Wild Style: 25th Anniversary Edition

Words Daddy Bones

album cover

Metrodome

The incredible impact that Wild Style had on its first release could never be repeated, but it remains hip hop’s ultimate must-see visual document, capturing priceless snatches of New York’s B-Boy scene as it was about to explode outward. Wherever in the world the film was shown, kids could be found the next day trying to scratch records, pop The Caterpillar, write rhymes and steal spraypaint; not since 1955’s The Blackboard Jungle has a film so jolted the youth.

Using real artists and performers as his cast, Charlie Ahearn - abetted by the inimitable Fab Five Freddy - conceived a raw, low-budget fictional feature that would expose the astonishing new phenomena he’d been witnessing on the streets in the late 70s. Yes, the acting is stilted, the photography and editing are cruddy, and the plot, centred largely on graf writer Lee Quiñones’ broken romance, is daft - but had it been made as a straight-laced documentary, Wild Style might not really have been the same beast at all. Classic, much-sampled scenes like the shotgun stick-up, Double Trouble’s stoop rap, the Cold Crush-meets-Fantastic basketball stand-off and the emcee battles are all the more lovable as staged set pieces.

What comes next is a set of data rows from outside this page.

-- pv_equiv track=rewrite | github.com/tomdif/causal-algebraic-geometry-lean | cag_causal_inference.py | is_order_convex
-- ===== SOURCE A (Python) =====
-- def is_order_convex(subset_set, closure):
--     """Check if a subset is order-convex: if a,c in S and a < b < c, then b in S."""
--     for (a, c) in closure:
--         if a in subset_set and c in subset_set:
--             # Check all b with a < b < c
--             for (x, y) in closure:
--                 if x == a and (y, c) in closure and y != a and y != c:
--                     if y not in subset_set:
--                         return False
--     return True
-- ===== SOURCE B (Python) =====
-- def is_order_convex(subset_set, closure):
--     """Check if a subset is order-convex: if a,c in S and a < b < c, then b in S."""
--     S = set(subset_set)
--     closure_set = set(closure)
--     succ = {}
--     for (x, y) in closure:
--         succ.setdefault(x, []).append(y)
--     for (a, c) in closure:
--         if a in S and c in S:
--             for y in succ.get(a, []):
--                 if (y, c) in closure_set and y != a and y != c and y not in S:
--                     return False
--     return True
-- ===== Notes on version B (the rewrite author's own statement) =====
-- stated objective: alternative
-- what changed: B precomputes set views of the subset and of the closure and a dict grouping closure pairs by first element, so each pair (a,c) scans only a's successors with hashed lookups instead of rescanning the whole closure with list membership tests; a timing run did not find it measurably faster on the generated inputs.
import Mathlib
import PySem

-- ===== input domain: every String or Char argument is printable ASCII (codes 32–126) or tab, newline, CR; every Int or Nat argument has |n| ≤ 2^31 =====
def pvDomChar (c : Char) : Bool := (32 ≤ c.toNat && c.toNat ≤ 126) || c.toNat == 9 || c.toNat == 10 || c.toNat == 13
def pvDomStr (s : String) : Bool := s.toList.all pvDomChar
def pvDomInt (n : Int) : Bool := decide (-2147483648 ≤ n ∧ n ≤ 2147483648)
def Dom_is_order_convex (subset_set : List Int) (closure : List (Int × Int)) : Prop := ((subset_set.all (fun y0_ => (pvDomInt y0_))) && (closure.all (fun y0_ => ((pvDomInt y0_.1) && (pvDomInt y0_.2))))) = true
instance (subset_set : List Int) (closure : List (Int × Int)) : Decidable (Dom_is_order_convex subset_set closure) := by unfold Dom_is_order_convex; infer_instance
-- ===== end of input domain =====

-- B builds set views and a successor index keyed by first element (alternative traversal: per pair it scans only that pair's successors instead of the whole closure).

-- ===== PORT A =====
-- the nested for-loops with early 'return False' are the two .any scans; 'x in list' is List.contains
def is_order_convex (subset_set : List Int) (closure : List (Int × Int)) : Bool :=
  !(closure.any (fun p =>
      subset_set.contains p.1 && subset_set.contains p.2 &&
      closure.any (fun q =>
        q.1 == p.1 && closure.contains (q.2, p.2) && q.2 != p.1 && q.2 != p.2 &&
        !(subset_set.contains q.2))))

-- ===== PORT B =====
def is_order_convex_alt (subset_set : List Int) (closure : List (Int × Int)) : Bool :=
  let S := PySem.Set.ofList subset_set
  let cset := PySem.Set.ofList closure
  let succ := closure.foldl (fun d q => d.modify q.1 [] (· ++ [q.2])) PySem.Dict.empty
  !(closure.any (fun p =>
      PySem.Set.contains S p.1 && PySem.Set.contains S p.2 &&
      (succ.getD p.1 []).any (fun y =>
        PySem.Set.contains cset (y, p.2) && y != p.1 && y != p.2 &&
        !(PySem.Set.contains S y))))

-- ===== PRECONDITION & SPEC =====
def Spec_is_order_convex (subset_set : List Int) (closure : List (Int × Int)) (out : Bool) : Prop := out = is_order_convex_alt subset_set closure
instance (subset_set : List Int) (closure : List (Int × Int)) (out : Bool) : Decidable (Spec_is_order_convex subset_set closure out) := by unfold Spec_is_order_convex; infer_instance

-- ===== CLAIM (what is proved, stated in full; the proofs are below) =====
def Claim_equal_is_order_convex : Prop := ∀ (subset_set : List Int) (closure : List (Int × Int)), Dom_is_order_convex subset_set closure → Spec_is_order_convex subset_set closure (is_order_convex subset_set closure)

-- ===== LEMMAS AND PROOFS =====

-- a Python set built from a list answers membership as the list does
theorem set_ofList_contains {α : Type} [BEq α] [LawfulBEq α] (xs : List α) (y : α) :
    PySem.Set.contains (PySem.Set.ofList xs) y = xs.contains y := by
  have := PySem.Set.mem_ofList xs y
  by_cases h : y ∈ xs <;> simp_all [PySem.Set.contains_eq_listContains]

-- any over the successors of a = any over the closure restricted to first component a
theorem any_filter_map_fst {l : List (Int × Int)} {a : Int} {g : Int → Bool} :
    ((l.filter (fun q => q.1 == a)).map (·.2)).any g
      = l.any (fun q => q.1 == a && g q.2) := by
  induction l with
  | nil => rfl
  | cons q t ih =>
      by_cases h : q.1 = a <;> simp [h, ih]

theorem is_order_convex_eq (subset_set : List Int) (closure : List (Int × Int)) :
    is_order_convex subset_set closure = is_order_convex_alt subset_set closure := by
  simp only [is_order_convex, is_order_convex_alt]
  refine congrArg (! ·) (congrArg closure.any (funext fun p => ?_))
  rw [PySem.Dict.getD_foldl_modify_append, PySem.Dict.getD_empty, List.nil_append,
      any_filter_map_fst, set_ofList_contains, set_ofList_contains]
  refine congrArg₂ (· && ·) rfl (congrArg closure.any (funext fun q => ?_))
  rw [set_ofList_contains, set_ofList_contains]
  simp [Bool.and_assoc]

-- ===== VERDICT (by name: the statement is the Claim_ definition above) =====
theorem is_order_convex_spec : Claim_equal_is_order_convex := by
  intro subset_set closure _
  exact is_order_convex_eq subset_set closure
-- pv_equiv track=rewrite | github.com/pjo256/tensorclaw | tensorclaw/tui/widgets/metrics_view.py | _normalize_metric_name
-- ===== SOURCE A (Python) =====
-- def _normalize_metric_name(name: str) -> str:
--     if not name:
--         return ""
--     normalized = name.strip().lower()
--     normalized = normalized.replace("/", "_per_")
--     normalized = normalized.replace("%", "_pct")
--     normalized = normalized.replace("-", "_")
--     normalized = normalized.replace(" ", "_")
--     return "".join(ch for ch in normalized if ch.isalnum() or ch == "_").strip("_")
-- ===== SOURCE B (Python) =====
-- _SPECIALS = {"/": "_per_", "%": "_pct", "-": "_", " ": "_"}
--
--
-- def _normalize_metric_name(name: str) -> str:
--     if not name:
--         return ""
--     pieces = []
--     for ch in name.strip().lower():
--         if ch in _SPECIALS:
--             pieces.append(_SPECIALS[ch])
--         elif ch.isalnum() or ch == "_":
--             pieces.append(ch)
--     return "".join(pieces).strip("_")
-- ===== Notes on version B (the rewrite author's own statement) =====
-- stated objective: alternative
-- what changed: Replaces A's four sequential whole-string .replace passes plus a filtering comprehension (five passes, each building a new string) with a single table-driven pass that maps each character to its replacement token, keeps alnum/underscore characters and drops the rest.
import Mathlib
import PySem

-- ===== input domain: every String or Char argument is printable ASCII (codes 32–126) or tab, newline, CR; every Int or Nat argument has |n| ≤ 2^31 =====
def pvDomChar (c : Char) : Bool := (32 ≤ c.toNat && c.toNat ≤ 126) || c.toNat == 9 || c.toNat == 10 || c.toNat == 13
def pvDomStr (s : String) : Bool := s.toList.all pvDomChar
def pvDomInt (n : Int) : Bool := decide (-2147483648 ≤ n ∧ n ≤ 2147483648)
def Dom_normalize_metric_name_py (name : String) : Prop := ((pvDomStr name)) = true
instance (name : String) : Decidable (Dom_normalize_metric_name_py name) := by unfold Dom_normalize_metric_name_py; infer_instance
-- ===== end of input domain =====

-- B replaces A's four sequential whole-string replace passes + filtering comprehension
-- with a single table-driven pass over the characters (alternative decomposition).


-- ===== PORT A =====
-- literal transliteration of A: strip+lower, then four .replace passes, then the
-- filtering comprehension, then .strip('_')
def normalize_metric_name_py (name : String) : String :=
  if name = "" then ""
  else
    let normalized := PySem.Chars.lower (PySem.Chars.strip name.toList)
    let n1 := PySem.Chars.replace normalized ['/'] ['_', 'p', 'e', 'r', '_']
    let n2 := PySem.Chars.replace n1 ['%'] ['_', 'p', 'c', 't']
    let n3 := PySem.Chars.replace n2 ['-'] ['_']
    let n4 := PySem.Chars.replace n3 [' '] ['_']
    String.ofList (PySem.Chars.stripChars
      (n4.filter (fun ch => PySem.Chars.isalnum ch || ch == '_')) ['_'])

-- ===== PORT B =====
-- the replacement table _SPECIALS of Source B
def pvSpecials : PySem.Dict Char (List Char) :=
  ((((PySem.Dict.empty.insert '/' ['_', 'p', 'e', 'r', '_']).insert
      '%' ['_', 'p', 'c', 't']).insert
      '-' ['_']).insert
      ' ' ['_'])

def normalize_metric_name_py_alt (name : String) : String :=
  if name = "" then ""
  else
    let s := PySem.Chars.lower (PySem.Chars.strip name.toList)
    let pieces := s.foldl (fun acc ch =>
      if pvSpecials.contains ch then acc ++ pvSpecials.getD ch []
      else if PySem.Chars.isalnum ch || ch == '_' then acc ++ [ch]
      else acc) []
    String.ofList (PySem.Chars.stripChars pieces ['_'])

-- ===== PRECONDITION & SPEC =====
def Spec_normalize_metric_name_py (name : String) (out : String) : Prop := out = normalize_metric_name_py_alt name
instance (name : String) (out : String) : Decidable (Spec_normalize_metric_name_py name out) := by unfold Spec_normalize_metric_name_py; infer_instance

-- ===== CLAIM (what is proved, stated in full; the proofs are below) =====
def Claim_equal_normalize_metric_name_py : Prop := ∀ (name : String), Dom_normalize_metric_name_py name → Spec_normalize_metric_name_py name (normalize_metric_name_py name)

-- ===== LEMMAS AND PROOFS =====

-- single-character .replace is a per-character flatMap
lemma replace_go_single (o : Char) (new : List Char) :
    ∀ (s acc : List Char),
      PySem.Chars.replace.go [o] new s.length s acc
        = acc.reverse ++ s.flatMap (fun c => if c = o then new else [c]) := by
  intro s
  induction s with
  | nil => intro acc; simp [PySem.Chars.replace.go]
  | cons c t ih =>
    intro acc
    simp only [List.length_cons, PySem.Chars.replace.go, List.isPrefixOf,
      List.flatMap_cons]
    by_cases h : c = o
    · simp [h, ih, List.append_assoc]
    · have : (o == c) = false := by simp; exact fun e => h e.symm
      simp [this, ih, h]

lemma replace_single (s : List Char) (o : Char) (new : List Char) :
    PySem.Chars.replace s [o] new
      = s.flatMap (fun c => if c = o then new else [c]) := by
  simp [PySem.Chars.replace, replace_go_single]

-- the per-character action of B's single pass
def pvStep (c : Char) : List Char :=
  if pvSpecials.contains c then pvSpecials.getD c []
  else if PySem.Chars.isalnum c || c == '_' then [c]
  else []

-- A's replace pipeline followed by the filter equals one flatMap of pvStep
lemma pipeline_eq_flatMap (s : List Char) :
    ((((PySem.Chars.replace
        (PySem.Chars.replace
          (PySem.Chars.replace
            (PySem.Chars.replace s ['/'] ['_', 'p', 'e', 'r', '_'])
            ['%'] ['_', 'p', 'c', 't'])
          ['-'] ['_'])
        [' '] ['_'])).filter (fun ch => PySem.Chars.isalnum ch || ch == '_')))
      = s.flatMap pvStep := by
  induction s with
  | nil => simp [replace_single]
  | cons c t ih =>
    simp only [replace_single, List.flatMap_cons, List.flatMap_append, List.filter_append] at *
    rw [ih]
    congr 1
    by_cases h1 : c = '/'
    · subst h1; decide
    by_cases h2 : c = '%'
    · subst h2; decide
    by_cases h3 : c = '-'
    · subst h3; decide
    by_cases h4 : c = ' '
    · subst h4; decide
    simp only [if_neg h1, if_neg h2, if_neg h3, if_neg h4, List.flatMap_cons,
      List.flatMap_nil, List.append_nil, List.filter]
    have hc : pvSpecials.contains c = false := by
      simp [pvSpecials, PySem.Dict.contains_insert, PySem.Dict.contains_empty]
      exact ⟨h4, h3, h2, h1⟩
    unfold pvStep
    rw [hc]
    by_cases hp : (PySem.Chars.isalnum c || c == '_') = true
    · simp [hp]
    · simp [hp]

-- B's foldl accumulates exactly the flatMap of pvStep
lemma foldl_eq_flatMap (s : List Char) :
    s.foldl (fun acc ch =>
      if pvSpecials.contains ch then acc ++ pvSpecials.getD ch []
      else if PySem.Chars.isalnum ch || ch == '_' then acc ++ [ch]
      else acc) []
      = s.flatMap pvStep := by
  have h : (fun (acc : List Char) ch =>
      if pvSpecials.contains ch then acc ++ pvSpecials.getD ch []
      else if PySem.Chars.isalnum ch || ch == '_' then acc ++ [ch]
      else acc) = (fun acc ch => acc ++ pvStep ch) := by
    funext acc ch
    unfold pvStep
    split_ifs <;> simp
  rw [h, PySem.List.foldl_append_eq_flatMap]
  simp

-- ===== VERDICT (by name: the statement is the Claim_ definition above) =====
theorem normalize_metric_name_py_spec : Claim_equal_normalize_metric_name_py := by
  intro name _
  unfold Spec_normalize_metric_name_py normalize_metric_name_py normalize_metric_name_py_alt
  by_cases h : name = ""
  · simp [h]
  · simp only [if_neg h]
    rw [pipeline_eq_flatMap, foldl_eq_flatMap]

Wild Style ‘virgins’ should also note that almost everyone in the film is smiling; that was Hip hop before crack cocaine, folks. Sadly, the film’s most cherished spectacle, Grandmaster Flash cutting up breaks in his dingy kitchen, has not had its original soundtrack restored from previous DVD releases (it was messily redubbed, as outrageous sample clearance costs could not be met) but for this issue the extras make up for this oversight. The recent interviews with Ahearn and the main characters are honest and revealing, and we’re also treated to some brilliant new featurettes; footage of the 20th anniversary jam at the East River Amphitheatre, a visiting Tanzanian emcee battling Grandmaster Caz in a Bronx barber’s chair as the broom boy beatboxes, and Busy Bee merrily striding round his neighbourhood, rapping at bemused locals through a megaphone. Accompanying the DVD are an expanded double CD soundtrack and rather handsome book - essential and highly recommended, respectively.